● Stored data:
* * *
-- pv_equiv track=rewrite | github.com/Lange99/IEEEXTREME-solutions | ieeextreme18/triumvirates.py | hilbert_order
-- ===== SOURCE A (Python) =====
-- def hilbert_order(x, y, bits=16):
--     """Compute the Hilbert order of a point (x, y) for a given number of bits."""
--     # Mask to extract bits
--     mask = 1 << (bits - 1)
--     h = 0
--     for i in range(bits):
--         rx = (x & mask) > 0
--         ry = (y & mask) > 0
--         h <<= 2
--         h |= (rx * 3) ^ int(ry)
--         x <<= 1
--         y <<= 1
--     return h
-- ===== SOURCE B (Python) =====
-- def hilbert_order(x, y, bits=16):
--     """Compute the Hilbert order of a point (x, y) for a given number of bits.
--
--     A's 2-bit code at each step is (rx << 1) | (rx ^ ry), so the result is the
--     bit-interleave of the low `bits` bits of x (odd positions) and of x ^ y
--     (even positions).  Mask both operands once, then interleave by recursive
--     divide and conquer on the bit width.
--     """
--     m = (1 << bits) - 1
--     return _interleave(x & m, (x ^ y) & m, bits)
--
--
-- def _interleave(a, b, bits):
--     # bit i of a goes to position 2*i+1, bit i of b to position 2*i
--     if bits == 1:
--         return 2 * a + b
--     k = bits // 2
--     hi = _interleave(a >> k, b >> k, bits - k)
--     lo = _interleave(a & ((1 << k) - 1), b & ((1 << k) - 1), k)
--     return (hi << (2 * k)) | lo
-- ===== Notes on version B (the rewrite author's own statement) =====
-- stated objective: faster
-- what changed: A accumulates one Gray-coded 2-bit chunk per iteration of a per-bit loop that left-shifts x and y under a fixed mask (its operands grow by one bit per step, so bignum work is quadratic in bits); B observes the result is the bit-interleave of the low `bits` bits of x (odd positions) and x ^ y (even positions), masks both operands once, and computes the interleave by recursive divide and conquer on the bit width.
import Mathlib
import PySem

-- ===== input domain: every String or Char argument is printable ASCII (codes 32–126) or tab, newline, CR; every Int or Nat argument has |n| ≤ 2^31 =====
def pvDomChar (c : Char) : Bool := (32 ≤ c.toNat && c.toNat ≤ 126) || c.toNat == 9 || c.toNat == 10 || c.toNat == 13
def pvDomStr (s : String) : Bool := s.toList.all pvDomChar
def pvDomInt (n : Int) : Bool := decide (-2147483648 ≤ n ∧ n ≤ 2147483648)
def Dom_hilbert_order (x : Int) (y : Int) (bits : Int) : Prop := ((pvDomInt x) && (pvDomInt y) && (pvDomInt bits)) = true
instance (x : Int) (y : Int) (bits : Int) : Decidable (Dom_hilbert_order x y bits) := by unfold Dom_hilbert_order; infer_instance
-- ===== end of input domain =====
-- the memoized recursion returns the recurrence value and keeps the memo correct
lemma mB_correct (G : List (List Int)) :
    ∀ (k s : Nat) (memo : PySem.Dict (Nat × Nat) Int), MemoOK G memo →
      (mB G k s memo).1 = mspec G k s ∧ MemoOK G (mB G k s memo).2 := by
  intro k
  induction k with
  | zero =>
    intro s memo hok
    rw [show mB G 0 s memo = (0, memo) from by rw [mB]]
    exact ⟨rfl, hok⟩
  | succ k' ih =>
    intro s memo hok
    rcases hval : memo.get? (k' + 1, s) with _ | v
    · -- not memoized: run the loop, store, return
      have hloop := mBloop_correct G k' ih (List.range (s + 1)) s (-1) memo hok
      have hbest : (mBloop G k' s (List.range (s + 1)) (-1) memo).1 = mspec G (k' + 1) s := by
        rw [hloop.1, mspec, List.foldl_map]
      have hunf : mB G (k' + 1) s memo
          = ((mBloop G k' s (List.range (s + 1)) (-1) memo).1,
             (mBloop G k' s (List.range (s + 1)) (-1) memo).2.insert (k' + 1, s)
               (mBloop G k' s (List.range (s + 1)) (-1) memo).1) := by
        conv_lhs => rw [mB]
        rw [hval]
      rw [hunf]
      refine ⟨hbest, ?_⟩
      intro a b w hw
      rcases eq_or_ne (a, b) ((k' + 1 : Nat), s) with he | he
      · rw [he, PySem.Dict.get?_insert_self] at hw
        obtain ⟨h1, h2⟩ := Prod.mk.injEq .. ▸ he
        rw [h1, h2, ← Option.some_inj.mp hw, hbest]
      · rw [PySem.Dict.get?_insert_of_ne _ _ he] at hw
        exact hloop.2 a b w hw
    · -- memoized
      have hunf : mB G (k' + 1) s memo = (v, memo) := by
        conv_lhs => rw [mB]
        rw [hval]
      rw [hunf]
      exact ⟨hok (k' + 1) s v hval, hok⟩

-- bridge: the recurrence value is the table-row value (within the row width)
lemma mspec_eq_rowsSpec (G : List (List Int)) (S1 : Nat) :
    ∀ (k s : Nat), s < S1 → mspec G k s = (rowsSpec G S1 k).getD s 0 := by
  intro k
  induction k with
  | zero =>
    intro s hs
    rw [mspec, rowsSpec, List.getD_eq_getElem?_getD, List.getElem?_replicate]
    simp [hs]
  | succ k ih =>
    intro s hs
    rw [rowsSpec, bRow, getD_map_range _ _ _ hs, mspec]
    congr 1
    apply List.map_congr_left
    intro sp hsp
    rw [ih (s - sp) (by omega)]

-- ===== VERDICT (by name: the statement is the Claim_ definition above) =====
theorem calculerMA_spec : Claim_equal_calculerMA := by
  intro G _hdom hpre
  obtain ⟨_, hS1, _⟩ := hpre
  unfold Spec_calculerMA calculerMA calculerMA_alt
  simp only []
  rw [init_fills G ((G.headD []).length) G.length]
  obtain ⟨A', hA'⟩ := kLoop_fills G ((G.headD []).length) G.length G.length le_rfl
    (List.replicate (G.length + 1) (List.replicate ((G.headD []).length) 0))
  rw [hA']
  rw [show (Mpart G ((G.headD []).length) G.length G.length 0, A').1
      = Mpart G ((G.headD []).length) G.length G.length 0 from rfl]
  rw [Mpart, getD_map_range _ _ _ (by omega : G.length < G.length + 1)]
  rw [(mB_correct G G.length ((G.headD []).length - 1) PySem.Dict.empty (memoOK_empty G)).1]
  rw [mspec_eq_rowsSpec G ((G.headD []).length) G.length ((G.headD []).length - 1) (by omega)]
  simp
-- pv_equiv track=rewrite | github.com/LEEHYUNDONG/codingTest | codingTest_python/programmers/printStartoPoints.py | solution
-- ===== SOURCE A (Python) =====
-- def solution(line):
--     answer = []
--     vertex = []
--     for i in range(len(line)):
--         a, b, c = line[i]
--         for j in range(len(line)):
--             d, e, f = line[j]
--             if a*e == b*d or i == j:
--                 continue
--             if (b*f-e*c) % (a*e-b*d) == 0 and (a*f-d*c) % (a*e-b*d) == 0:
--                 vertex.append(((b*f-e*c)//(a*e-b*d), (d*c-a*f)//(a*e-b*d)))
--
--     vertex = list(set(vertex))
--     maxV, minV = max(vertex)[0], min(vertex)[0]
--     xx = [i[0] for i in vertex]
--     yy = [i[1] for i in vertex]
--     maxX, minX = max(xx), min(xx)
--     maxY, minY = max(yy), min(yy)
--     answer = [["."]*(maxX-minX+1) for _ in range(maxY-minY+1)]
--
--     if len(vertex) == 1:
--         return ['*']
--     else:
--         for x, y in vertex:
--             answer[y-minY][x-minX] = '*'
--         for i in range(len(answer)):
--             answer[i] = ''.join(answer[i])
--         return answer[::-1]
-- ===== SOURCE B (Python) =====
-- def solution(line):
--     n = len(line)
--     pts = set()
--     for i in range(n):
--         a, b, c = line[i]
--         for j in range(i + 1, n):
--             d, e, f = line[j]
--             den = a * e - b * d
--             if den == 0:
--                 continue
--             px, py = b * f - e * c, d * c - a * f
--             if px % den == 0 and py % den == 0:
--                 pts.add((px // den, py // den))
--     xs = [p[0] for p in pts]
--     ys = [p[1] for p in pts]
--     minx, maxx = min(xs), max(xs)
--     miny, maxy = min(ys), max(ys)
--     if len(pts) == 1:
--         return ['*']
--     rows = {}
--     for x, y in pts:
--         rows[y] = rows.get(y, []) + [x]
--     out = []
--     for y in range(maxy, miny - 1, -1):
--         cols = sorted(rows.get(y, []))
--         parts = []
--         prev = minx
--         for x in cols:
--             parts.append('.' * (x - prev))
--             parts.append('*')
--             prev = x + 1
--         parts.append('.' * (maxx - prev + 1))
--         out.append(''.join(parts))
--     return out
-- ===== Notes on version B (the rewrite author's own statement) =====
-- stated objective: alternative
-- what changed: B enumerates only unordered pairs i<j (the intersection of (i,j) and (j,i) is the same point, so half the pair loop disappears) and renders without any grid or per-cell test: points are bucketed by y into a dict, and each output row is assembled by run-length gap-filling between the row's sorted x-coordinates ('.'*gap + '*'), sweeping y downward, instead of A's pre-filled grid, scatter-writes, row joins and final reversal.
import Mathlib
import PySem
-- ===== PRECONDITION & SPEC =====
-- Pre_ excludes exactly the inputs where A raises IndexError (intron_cords[-1] on an empty list):
-- no intron occurs in the sequence (an empty intron "occurs" at every position of a nonempty sequence).
def Pre_excise_introns (sequence : String) (introns : List String) : Prop :=
  ∃ t ∈ introns, PySem.Str.isIn t sequence = true ∧ (t ≠ "" ∨ sequence ≠ "")
instance (sequence : String) (introns : List String) : Decidable (Pre_excise_introns sequence introns) := by unfold Pre_excise_introns; infer_instance
def pvWitness_excise_introns : String × List String := ("ACGUACGU", ["CG"])

def Spec_excise_introns (sequence : String) (introns : List String) (out : String) : Prop := out = excise_introns_alt sequence introns
instance (sequence : String) (introns : List String) (out : String) : Decidable (Spec_excise_introns sequence introns out) := by unfold Spec_excise_introns; infer_instance

-- ===== CLAIM (what is proved, stated in full; the proofs are below) =====
def Claim_equal_excise_introns : Prop := ∀ (sequence : String) (introns : List String), Dom_excise_introns sequence introns → Pre_excise_introns sequence introns → Spec_excise_introns sequence introns (excise_introns sequence introns)
-- ===== LEMMAS AND PROOFS =====

-- the lexicographic (start, end) order A's sorted() uses
def pvLexLe (a b : Int × Int) : Prop := a.1 < b.1 ∨ (a.1 = b.1 ∧ a.2 ≤ b.2)

-- the occurrence interval of intron t at position j
def pvMk (t : String) (j : Nat) : Int × Int := ((j : Int), (j : Int) + (t.toList.length : Int))

-- the interval stream B's fused scan walks: positions ascending, matches at a position in the
-- given intron order
def pvGen (s : List Char) (ts : List String) : List (Int × Int) :=
  (List.range s.length).flatMap (fun j =>
    (ts.filter (fun t => decide (t.toList <+: s.drop j))).map (fun t => pvMk t j))

-- the common shape both programs reduce to: the gaps between consecutive intervals
def pvGaps (seq : String) : Int → List (Int × Int) → List String
  | _, [] => []
  | prev, c :: tl => PySem.Str.slice seq (some prev) (some c.1) :: pvGaps seq c.2 tl

def pvLastEnd (prev : Int) (l : List (Int × Int)) : Int :=
  match l.getLast? with
  | none => prev
  | some c => c.2

theorem pv_beq_ofList (s : String) (l : List Char) :
    (s == String.ofList l) = decide (s.toList = l) := by
  rw [Bool.beq_eq_decide_eq]
  apply decide_eq_decide.mpr
  constructor
  · intro h; rw [h, String.toList_ofList]
  · intro h
    have : String.ofList s.toList = String.ofList l := by rw [h]
    simpa using this

theorem pv_slice_zero (seq : String) (b : Option Int) :
    PySem.Str.slice seq (some 0) b = PySem.Str.slice seq none b := by
  simp only [PySem.Str.slice]
  exact congrArg _ (PySem.List.slice_zero_start _ _)

theorem pv_match_iff (seq intron : String) (jj : Nat) :
    (intron == PySem.Str.slice seq (some (jj : Int)) (some ((jj : Int) + (intron.toList.length : Int))))
      = decide (intron.toList <+: seq.toList.drop jj) := by
  simp only [PySem.Str.slice]
  rw [show PySem.Chars.slice seq.toList (some (jj : Int)) (some ((jj : Int) + (intron.toList.length : Int)))
        = List.take intron.toList.length (List.drop jj seq.toList) from
      PySem.List.slice_natCast_add seq.toList jj intron.toList.length]
  rw [pv_beq_ofList]
  apply decide_eq_decide.mpr
  exact ⟨fun h => List.prefix_iff_eq_take.mpr h, fun h => List.prefix_iff_eq_take.mp h⟩

-- A's inner position scan for one intron collects exactly its occurrence intervals
theorem pv_scanA_eq (seq intron : String) (acc : List (Int × Int)) :
    (PySem.List.pyRange 0 (PySem.Str.len seq) 1).foldl (fun acc2 i =>
        if intron == PySem.Str.slice seq (some i) (some (i + PySem.Str.len intron)) then
          acc2 ++ [(i, i + PySem.Str.len intron)]
        else acc2) acc
      = acc ++ ((List.range seq.toList.length).filter
            (fun jj => decide (intron.toList <+: seq.toList.drop jj))).map (pvMk intron) := by
  rw [PySem.Str.len_eq seq, PySem.List.pyRange_zero_natCast, List.foldl_map]
  rw [PySem.Str.len_eq intron]
  rw [PySem.List.foldl_append_if
        (fun (jj : Nat) => intron == PySem.Str.slice seq (some (jj : Int)) (some ((jj : Int) + (intron.toList.length : Int))))
        (fun (jj : Nat) => ((jj : Int), (jj : Int) + (intron.toList.length : Int)))]
  have hf : List.filter
        (fun (jj : Nat) => intron == PySem.Str.slice seq (some (jj : Int)) (some ((jj : Int) + (intron.toList.length : Int))))
        (List.range seq.toList.length)
      = List.filter (fun jj => decide (intron.toList <+: seq.toList.drop jj)) (List.range seq.toList.length) :=
    List.filter_congr (fun x _ => pv_match_iff seq intron x)
  rw [hf]
  rfl

theorem pv_length_pvGaps (seq : String) : ∀ (l : List (Int × Int)) (prev : Int),
    (pvGaps seq prev l).length = l.length := by
  intro l
  induction l with
  | nil => intro prev; rfl
  | cons c tl ih => intro prev; simp [pvGaps, ih]

theorem pv_getElem_pvGaps (seq : String) : ∀ (l : List (Int × Int)) (prev : Int) (k : Nat)
    (hk : k < (pvGaps seq prev l).length) (hk' : k < l.length) (hk'' : k - 1 < l.length),
    (pvGaps seq prev l)[k]
      = PySem.Str.slice seq (some (if k = 0 then prev else (l[k-1]'hk'').2)) (some (l[k]'hk').1) := by
  intro l
  induction l with
  | nil => intro prev k hk hk' hk''; exact absurd hk' (by simp)
  | cons c tl ih =>
    intro prev k hk hk' hk''
    match k with
    | 0 => simp [pvGaps]
    | Nat.succ k' =>
      simp only [pvGaps, List.getElem_cons_succ]
      rw [ih c.2 k' (by simpa [pvGaps, pv_length_pvGaps] using hk) (by simpa using hk')
            (by simp at hk' ⊢; omega)]
      match k' with
      | 0 => simp
      | Nat.succ k'' => simp

-- the shared gap-accumulating fold (B's fused emission replayed over an interval list)
theorem pv_foldB_eq (seq : String) : ∀ (l : List (Int × Int)) (prev : Int) (acc : List String),
    l.foldl (fun (st : Int × List String) c =>
        (c.2, st.2 ++ [PySem.Str.slice seq (some st.1) (some c.1)])) (prev, acc)
      = (pvLastEnd prev l, acc ++ pvGaps seq prev l) := by
  intro l
  induction l with
  | nil => intro prev acc; simp [pvGaps, pvLastEnd]
  | cons c tl ih =>
    intro prev acc
    have hle : pvLastEnd prev (c :: tl) = pvLastEnd c.2 tl := by
      cases tl with
      | nil => simp [pvLastEnd]
      | cons h t =>
        simp only [pvLastEnd, List.getLast?_cons_cons]
        cases e : (h :: t).getLast? with
        | none => exact absurd e (by simp)
        | some x => rfl
    simp only [List.foldl_cons]
    rw [ih c.2 (acc ++ [PySem.Str.slice seq (some prev) (some c.1)]), hle]
    simp [pvGaps]

theorem pv_pyGetD_natsub (ic : List (Int × Int)) (k : Nat) (hk : 1 ≤ k) (hlt : k - 1 < ic.length) :
    PySem.List.pyGetD ic ((k : Int) - 1) (0, 0) = ic[k-1]'hlt := by
  rw [show ((k : Int) - 1) = ((k - 1 : Nat) : Int) by omega, PySem.List.pyGetD_natCast]
  exact List.getD_eq_getElem ic (0,0) hlt

theorem pv_exonsA_eq (seq : String) (ic : List (Int × Int)) :
    (PySem.List.enumerate ic 0).foldl (fun ex pc =>
        if pc.1 == 0 then
          ex ++ [PySem.Str.slice seq none (some pc.2.1)]
        else
          ex ++ [PySem.Str.slice seq (some (PySem.List.pyGetD ic (pc.1 - 1) (0, 0)).2) (some pc.2.1)]) []
      = pvGaps seq 0 ic := by
  have hstep : (PySem.List.enumerate ic 0).foldl (fun ex pc =>
        if pc.1 == 0 then
          ex ++ [PySem.Str.slice seq none (some pc.2.1)]
        else
          ex ++ [PySem.Str.slice seq (some (PySem.List.pyGetD ic (pc.1 - 1) (0, 0)).2) (some pc.2.1)]) []
      = (PySem.List.enumerate ic 0).foldl (fun ex pc =>
          ex ++ [if pc.1 == 0 then PySem.Str.slice seq none (some pc.2.1)
                 else PySem.Str.slice seq (some (PySem.List.pyGetD ic (pc.1 - 1) (0, 0)).2) (some pc.2.1)]) [] := by
    apply PySem.List.foldl_congr_mem
    intro acc pc _
    by_cases h : pc.1 == 0 <;> simp [h]
  rw [hstep, PySem.List.foldl_append_singleton_eq_map, List.nil_append]
  apply List.ext_getElem
  · simp [PySem.List.length_enumerate, pv_length_pvGaps]
  · intro k hk1 hk2
    have hklt : k < ic.length := by simpa [pv_length_pvGaps] using hk2
    have hk1' : k - 1 < ic.length := by omega
    rw [List.getElem_map]
    rw [PySem.List.getElem_enumerate ic 0 k (by simpa [PySem.List.length_enumerate] using hklt)]
    rw [pv_getElem_pvGaps seq ic 0 k hk2 hklt hk1']
    match k with
    | 0 => simp; exact (pv_slice_zero seq _).symm
    | Nat.succ k' =>
      have hne : ¬ ((0 : Int) + ((k' + 1 : Nat) : Int) == 0) = true := by simp; omega
      rw [if_neg hne]
      rw [show (0 : Int) + ((k' + 1 : Nat) : Int) - 1 = (((k' + 1 : Nat) : Int)) - 1 by ring]
      rw [pv_pyGetD_natsub ic (k' + 1) (by omega) hk1']
      simp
* * *
● Problem description:
All that should be written out is the stretch of lines above between the one holding "intro sp hsp" and the one holding "obtain ⟨A', hA'⟩", inclusive, exactly as given.

● Exercise result:
    intro sp hsp
    rw [ih (s - sp) (by omega)]

-- ===== VERDICT (by name: the statement is the Claim_ definition above) =====
theorem calculerMA_spec : Claim_equal_calculerMA := by
  intro G _hdom hpre
  obtain ⟨_, hS1, _⟩ := hpre
  unfold Spec_calculerMA calculerMA calculerMA_alt
  simp only []
  rw [init_fills G ((G.headD []).length) G.length]
  obtain ⟨A', hA'⟩ := kLoop_fills G ((G.headD []).length) G.length G.length le_rfl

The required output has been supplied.